- Hotel Charlotte
- U.S. National Register of Historic Places
- Hotel Charlotte in Charlotte, North Carolina
- Location: 327 W. Trade St., Charlotte, North Carolina, U.S.
- Coordinates: 35°13′43″N 80°50′44″W﻿ / ﻿35.22861°N 80.84556°W
- Built: 1924
- Built by: J.A. Jones
- Architect: William Lee Stoddart
- Demolished: November 6, 1988
- NRHP reference No.: 79003344
- Added to NRHP: July 2, 1979

= Hotel Charlotte (Charlotte, North Carolina) =

Demolished building in North Carolina, US

The Hotel Charlotte was a 13-story, 250-room hotel on the corner of Trade Street and Poplar Street in the Uptown area of Charlotte, North Carolina. It opened on March 10, 1924 and was demolished in 1988.

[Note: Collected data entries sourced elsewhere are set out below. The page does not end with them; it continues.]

theorem A_eq_F (s e : Int) (hpre : Pre_bfs s e) : bfs s e = fwdBfs s e := by
  obtain ⟨hs1, hs2⟩ := hpre
  show bfs s e = fwdBfs s e
  have hwse : wrapIdx s ≤ 1000000 := by
    unfold wrapIdx
    split <;> omega
  have hrep1 : (Array.replicate 1000000 (0 : Int)).size = 1000000 := Array.size_replicate
  have hrep2 : (Array.replicate 1000001 (0 : Int)).size = 1000001 := Array.size_replicate
  show loopA e 2100000 (aset (Array.replicate 1000000 0) 0 s)
      (aset (Array.replicate 1000001 0) (wrapIdx s) 1) 1 0
    = loopF e 1000002 (aset (Array.replicate 1000001 0) (wrapIdx s) 1) [s] 0
  set q0 := aset (Array.replicate 1000000 (0 : Int)) 0 s with hq0
  set v0 := aset (Array.replicate 1000001 (0 : Int)) (wrapIdx s) 1 with hv0
  have hq0s : q0.size = 1000000 := by rw [hq0, size_aset]; exact hrep1
  have hv0s : v0.size = 1000001 := by rw [hv0, size_aset]; exact hrep2
  have hget : aget q0 0 = s := by
    rw [hq0]
    exact aget_aset_self _ 0 s (by rw [hrep1]; norm_num)
  have hvs : aget v0 (wrapIdx s) = 1 := by
    rw [hv0]
    exact aget_aset_self _ _ _ (by rw [hrep2]; omega)
  rw [show (2100000 : Nat) = 2099999 + 1 from rfl, show (1000002 : Nat) = 1000001 + 1 from rfl]
  rw [loopA_succ, loopF_succ]
  rw [if_pos (by norm_num : (1 : Nat) ≠ 0), if_pos (by simp : ([s] : List Int) ≠ [])]
  simp only [levelF]
  rw [hget]
  rw [show ((0 : Nat) + 1) % 1000000 = 1 from rfl, show ((0 : Int) + 1) = 1 from by norm_num]
  by_cases hse : s = e
  · simp only [if_pos hse]
    rw [← hse, hvs]
    norm_num
  · simp only [if_neg hse]
    obtain ⟨add, c1, c2, c3, c4, c5, c6, c7, c8, c9, c10, c11, c12, c13, c14⟩ :=
      expand s 0 le_rfl hwse (fun h => wrapIdx_nonneg s (by omega))
        [s - 1, s + 1, s * 2, s - 10] q0 v0 v0 1 1 [] []
        hq0s hv0s hv0s (by norm_num) (by norm_num)
        (by intro i hi; simp at hi) (by intro x hx; simp at hx) (by simp)
        (by intro x hx; simp at hx) (fun i _ => Iff.rfl) (by omega)
        (Or.inr (by norm_num))
    rw [c12]
    simp only [List.append_nil, List.nil_append, List.reverse_reverse] at *
    rcases add with _ | ⟨a, tl⟩
    · -- first expansion produced nothing: both sides answer -1
      have hw1 : (List.foldl (stepA s) (q0, v0, 1) [s - 1, s + 1, s * 2, s - 10]).2.2 = 1 := by
        rw [c4]
        simp
      rw [hw1, show (2099999 : Nat) = 2099998 + 1 from rfl, loopA_succ, loopF_nil]
      simp
    · -- hand the steady state to the level-by-level simulation
      rw [show (1000001 : Nat) = 1000000 + 1 from rfl, loopF_succ]
      rw [if_pos (by simp : (a :: tl : List Int) ≠ [])]
      rw [show (2099999 : Nat) = 2099998 + 1 from rfl]
      have hUle := U_le v0
      have := main_cons e 2099998 1000000 (main_lemma e 2099998 1000000)
        (List.foldl (stepA s) (q0, v0, 1) [s - 1, s + 1, s * 2, s - 10]).1
        (List.foldl (stepA s) (q0, v0, 1) [s - 1, s + 1, s * 2, s - 10]).2.1
        (List.foldl stepF (v0, []) [s - 1, s + 1, s * 2, s - 10]).1
        (List.foldl (stepA s) (q0, v0, 1) [s - 1, s + 1, s * 2, s - 10]).2.2
        1 a tl [] 1
        ⟨c1, c2, c3, by norm_num, by simpa using c4, by simpa using c14,
         by simpa using c5, fun x hx => (c6 x (by simpa using hx)).1,
         by simpa using c7, c9, by norm_num,
         ?_, by simp⟩ ?_ ?_
      · simpa using this
      · intro x hx
        have hv := c11 x (by simpa using hx)
        rw [hv]
        norm_num
      · have hlen : (a :: tl : List Int).length ≤ 999999 := by simpa using c14
        simp only [List.reverse_nil, List.append_nil, List.length_cons]
        have h13 : U v0 = U (List.foldl (stepA s) (q0, v0, 1)
            [s - 1, s + 1, s * 2, s - 10]).2.1 + (a :: tl : List Int).length := c13
        simp only [List.length_cons] at h13
        omega
      · have h13 : U v0 = U (List.foldl (stepA s) (q0, v0, 1)
            [s - 1, s + 1, s * 2, s - 10]).2.1 + (a :: tl : List Int).length := c13
        have hU := U_le v0
        simp only [List.length_cons] at h13
        rw [if_pos (rfl : ([] : List Int) = [])]
        omega

--------------------------------------------------------------------------------
-- Part 2: the shortest-path specification
--------------------------------------------------------------------------------

def edgeP (c n : Int) : Prop :=
  (1 ≤ n ∧ n ≤ 1000000) ∧ (n = c - 1 ∨ n = c + 1 ∨ n = c * 2 ∨ n = c - 10)

def pathN : Nat → Int → Int → Prop
  | 0, a, b => a = b
  | k + 1, a, b => ∃ m, edgeP a m ∧ pathN k m b

def minDist (a b : Int) (k : Nat) : Prop := pathN k a b ∧ ∀ j < k, ¬ pathN j a b

theorem pathN_succ_last (k : Nat) :
    ∀ a b : Int, pathN (k + 1) a b ↔ ∃ c, pathN k a c ∧ edgeP c b := by
  induction k with
  | zero =>
    intro a b
    constructor
    · rintro ⟨m, hm, he⟩
      exact ⟨a, rfl, by rwa [show m = b from he] at hm⟩
    · rintro ⟨c, hc, he⟩
      exact ⟨b, by rwa [show c = a from hc.symm ▸ rfl] at he, rfl⟩
  | succ k ih =>
    intro a b
    constructor
    · rintro ⟨m, hm, hp⟩
      obtain ⟨c, hc, he⟩ := (ih m b).mp hp
      exact ⟨c, ⟨m, hm, hc⟩, he⟩
    · rintro ⟨c, ⟨m, hm, hp⟩, he⟩
      exact ⟨m, hm, (ih m b).mpr ⟨c, hp, he⟩⟩

theorem exists_minDist {a b : Int} {k : Nat} (h : pathN k a b) :
    ∃ j, j ≤ k ∧ minDist a b j := by
  classical
  have hex : ∃ n, pathN n a b := ⟨k, h⟩
  refine ⟨Nat.find hex, Nat.find_min' hex h, Nat.find_spec hex, ?_⟩
  intro j hj
  exact Nat.find_min hex hj

theorem minDist_unique {a b : Int} {j j' : Nat} (h : minDist a b j) (h' : minDist a b j') :
    j = j' := by
  by_contra hne
  rcases Nat.lt_or_ge j j' with hlt | hge
  · exact h'.2 j hlt h.1
  · exact h.2 j' (by omega) h'.1

-- last-edge decomposition at exact distance (forward direction)
theorem minDist_down_last {s x : Int} {k : Nat} (h : minDist s x (k + 1)) :
    ∃ c, minDist s c k ∧ edgeP c x := by
  obtain ⟨c, hc, he⟩ := (pathN_succ_last k s x).mp h.1
  obtain ⟨j, hj, hmin⟩ := exists_minDist hc
  rcases Nat.lt_or_ge j k with hlt | hge
  · exfalso
    exact h.2 (j + 1) (by omega) ((pathN_succ_last j s x).mpr ⟨c, hmin.1, he⟩)
  · exact ⟨c, by rwa [show j = k by omega] at hmin, he⟩

-- first-edge decomposition at exact distance (backward direction)
theorem minDist_down_first {x e : Int} {k : Nat} (h : minDist x e (k + 1)) :
    ∃ m, edgeP x m ∧ minDist m e k := by
  obtain ⟨m, he, hp⟩ := h.1
  obtain ⟨j, hj, hmin⟩ := exists_minDist hp
  rcases Nat.lt_or_ge j k with hlt | hge
  · exfalso
    exact h.2 (j + 1) (by omega) ⟨m, he, hmin.1⟩
  · exact ⟨m, he, by rwa [show j = k by omega] at hmin⟩

theorem no_level_forward {s : Int} {k : Nat} (h : ∀ x, ¬ minDist s x k) :
    ∀ m, k ≤ m → ∀ x, ¬ minDist s x m := by
  intro m
  induction m with
  | zero => intro hm x; rw [Nat.le_zero.mp hm] at h; exact h x
  | succ m ih =>
    intro hm x hx
    rcases Nat.lt_or_ge m k with hlt | hge
    · have : m + 1 = k := by omega
      rw [this] at hx
      exact h x hx
    · obtain ⟨c, hc, _⟩ := minDist_down_last hx
      exact ih hge c hc

theorem no_level_backward {e : Int} {k : Nat}
    (h : ∀ x, 1 ≤ x → x ≤ 1000000 → ¬ minDist x e k) :
    ∀ m, k ≤ m → ∀ x, 1 ≤ x → x ≤ 1000000 → ¬ minDist x e m := by
  intro m
  induction m with
  | zero => intro hm x; rw [Nat.le_zero.mp hm] at h; exact h x
  | succ m ih =>
    intro hm x hx1 hx2 hx
    rcases Nat.lt_or_ge m k with hlt | hge
    · have : m + 1 = k := by omega
      rw [this] at hx
      exact h x hx1 hx2 hx
    · obtain ⟨c, hce, hc⟩ := minDist_down_first hx
      exact ih hge c hce.1.1 hce.1.2 hc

The hotel was designed by William Lee Stoddart and was a steel-frame building sheathed with sections of gray granite and buff-colored brick. It was renamed the Queen Charlotte Hotel on December 23, 1961, and then the White House Inn on October 7, 1966. It closed on December 31, 1973.

The vacant structure was listed on the National Register of Historic Places on July 2, 1979.

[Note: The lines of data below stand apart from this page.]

-- pv_equiv track=rewrite | github.com/SaltyDot/PythonTasks | HW6.py | removed_number_count
-- ===== SOURCE A (Python) =====
-- def removed_number_count(list, number):
--     count=0
--     for i in range(len(list)):
--         i-=count
--         if list[i]==number:
--             count+=1
--             list.remove(list[i])
--     # print (list)
--     return count
-- ===== SOURCE B (Python) =====
-- def removed_number_count(list, number):
--     kept = [x for x in list if x != number]
--     count = len(list) - len(kept)
--     list[:] = kept
--     return count
-- ===== Notes on version B (the rewrite author's own statement) =====
-- stated objective: simpler
-- what changed: Replaces the index-adjusted loop with repeated list.remove scans by a single comprehension that keeps the survivors, counting the removals as the length difference and splicing the survivors back in place.
import Mathlib
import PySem

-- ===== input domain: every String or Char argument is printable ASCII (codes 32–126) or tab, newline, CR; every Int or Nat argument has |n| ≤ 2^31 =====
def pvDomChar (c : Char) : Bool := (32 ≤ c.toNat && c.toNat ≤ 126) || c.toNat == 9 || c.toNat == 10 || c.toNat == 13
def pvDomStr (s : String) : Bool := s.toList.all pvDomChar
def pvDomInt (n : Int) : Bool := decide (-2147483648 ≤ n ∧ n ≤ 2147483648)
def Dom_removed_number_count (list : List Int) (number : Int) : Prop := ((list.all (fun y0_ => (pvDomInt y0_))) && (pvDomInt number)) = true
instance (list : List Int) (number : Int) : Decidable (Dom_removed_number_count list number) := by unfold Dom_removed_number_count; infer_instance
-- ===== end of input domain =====

-- B keeps the survivors with one comprehension and counts removals as the length difference instead of A's repeated list.remove scans;
-- both mutate the argument list identically (all occurrences removed); the equivalence proved here is about the RETURN value.

-- ===== PORT A =====
-- A's loop state is the (mutated) list together with count; the index i is shifted by count each step.
def removed_number_count (list : List Int) (number : Int) : Int :=
  (((PySem.List.pyRange 0 (list.length : Int) 1).foldl (fun (st : List Int × Int) i =>
      let j := i - st.2
      match PySem.List.pyGet? st.1 j with
      | none => st          -- unreachable: the adjusted index is always in range (IndexError never happens)
      | some v =>
        if v == number then
          match PySem.List.remove? st.1 v with
          | none => (st.1, st.2 + 1)   -- unreachable: v was just read from st.1
          | some l' => (l', st.2 + 1)
        else st) (list, 0))).2

-- ===== PORT B =====
-- kept = the comprehension's survivors; count = len(list) - len(kept); 'list[:] = kept' only mutates the argument
def removed_number_count_alt (list : List Int) (number : Int) : Int :=
  let kept := list.filter (fun x => !(x == number))
  (list.length : Int) - (kept.length : Int)

-- ===== PRECONDITION & SPEC =====
def Spec_removed_number_count (list : List Int) (number : Int) (out : Int) : Prop := out = removed_number_count_alt list number
instance (list : List Int) (number : Int) (out : Int) : Decidable (Spec_removed_number_count list number out) := by unfold Spec_removed_number_count; infer_instance

-- ===== CLAIM (what is proved, stated in full; the proofs are below) =====
def Claim_equal_removed_number_count : Prop := ∀ (list : List Int) (number : Int), Dom_removed_number_count list number → Spec_removed_number_count list number (removed_number_count list number)

-- ===== LEMMAS AND PROOFS =====

-- abbreviation of A's loop body for the lemmas below
def aStep (number : Int) (st : List Int × Int) (i : Int) : List Int × Int :=
  let j := i - st.2
  match PySem.List.pyGet? st.1 j with
  | none => st
  | some v =>
    if v == number then
      match PySem.List.remove? st.1 v with
      | none => (st.1, st.2 + 1)
      | some l' => (l', st.2 + 1)
    else st

lemma removed_number_count_eq_aStep (list : List Int) (number : Int) :
    removed_number_count list number =
    ((PySem.List.pyRange 0 (list.length : Int) 1).foldl (aStep number) (list, 0)).2 := rfl

-- invariant for A's loop: P = survivors of the processed prefix (contains no `number`),
-- R = unprocessed suffix, c = matches so far, current loop index k = P.length + c.
lemma aLoop_inv (number : Int) (P R : List Int) (c : Int)
    (hP : number ∉ P) :
    ((PySem.List.pyRange ((P.length : Int) + c) ((P.length : Int) + c + (R.length : Int)) 1).foldl
        (aStep number) (P ++ R, c)).2
    = c + (R.countP (· == number) : Int) := by
  induction R generalizing P c with
  | nil =>
    rw [PySem.List.pyRange_one_eq_nil (by simp)]
    simp
  | cons r R ih =>
    rw [PySem.List.pyRange_one_cons (by simp only [List.length_cons]; push_cast; omega)]
    have hget : PySem.List.pyGet? (P ++ r :: R) ((P.length : Int) + c - c) = some r := by
      have : (P.length : Int) + c - c = (P.length : Int) := by ring
      rw [this, PySem.List.pyGet?_append_length]
    by_cases hr : r = number
    · subst hr
      have hrem : PySem.List.remove? (P ++ r :: R) r = some (P ++ R) := by
        rw [PySem.List.remove?_eq_some_erase (P ++ r :: R) r (by simp)]
        rw [List.erase_append_right _ (by simpa using hP)]
        simp
      have hstep : aStep r (P ++ r :: R, c) ((P.length : Int) + c) = (P ++ R, c + 1) := by
        simp [aStep, hrem]
      rw [List.foldl_cons, hstep]
      have h1 : (P.length : Int) + c + 1 = (P.length : Int) + (c + 1) := by ring
      have h2 : (P.length : Int) + c + ((r :: R).length : Int) = (P.length : Int) + (c + 1) + (R.length : Int) := by
        simp; ring
      rw [h1, h2, ih P (c + 1) hP]
      simp
      ring
    · have hstep : aStep number (P ++ r :: R, c) ((P.length : Int) + c) = (P ++ r :: R, c) := by
        simp [aStep, hr]
      rw [List.foldl_cons, hstep]
      have hPR : P ++ r :: R = (P ++ [r]) ++ R := by simp
      have h1 : (P.length : Int) + c + 1 = (((P ++ [r]).length : Int)) + c := by simp; ring
      have h2 : (P.length : Int) + c + ((r :: R).length : Int) = (((P ++ [r]).length : Int)) + c + (R.length : Int) := by
        simp; ring
      rw [hPR, h1, h2, ih (P ++ [r]) c (by simp [hP, Ne.symm hr])]
      simp [hr]

-- survivors plus matches partition the list
lemma filter_countP_len (l : List Int) (p : Int → Bool) :
    (l.filter (fun x => !(p x))).length + l.countP p = l.length := by
  induction l with
  | nil => rfl
  | cons x xs ih =>
    by_cases h : p x = true <;> simp [h] <;> omega

-- ===== VERDICT (by name: the statement is the Claim_ definition above) =====
theorem removed_number_count_spec : Claim_equal_removed_number_count := by
  intro list number _
  show removed_number_count list number = removed_number_count_alt list number
  rw [removed_number_count_eq_aStep]
  have h := aLoop_inv number [] list 0 (by simp)
  simp only [List.length_nil, Int.natCast_zero, zero_add, List.nil_append] at h
  rw [h]
  show _ = (list.length : Int) - ((list.filter (fun x => !(x == number))).length : Int)
  have hlen := filter_countP_len list (· == number)
  omega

In the years following its closure, attempts were made to find developers who could rehabilitate and preserve the structure. However, as the building languished, it was severely vandalized and much of its interior plumbing and wiring stolen by looters. The building was imploded on November 6, 1988. David Copperfield used the implosion as the setting for his escape in the TV special The Explosive Encounter.

A restaurant of the same name was created in its honor and reused many interior pieces from the original hotel. The restaurant ceased operations on January 29, 2011.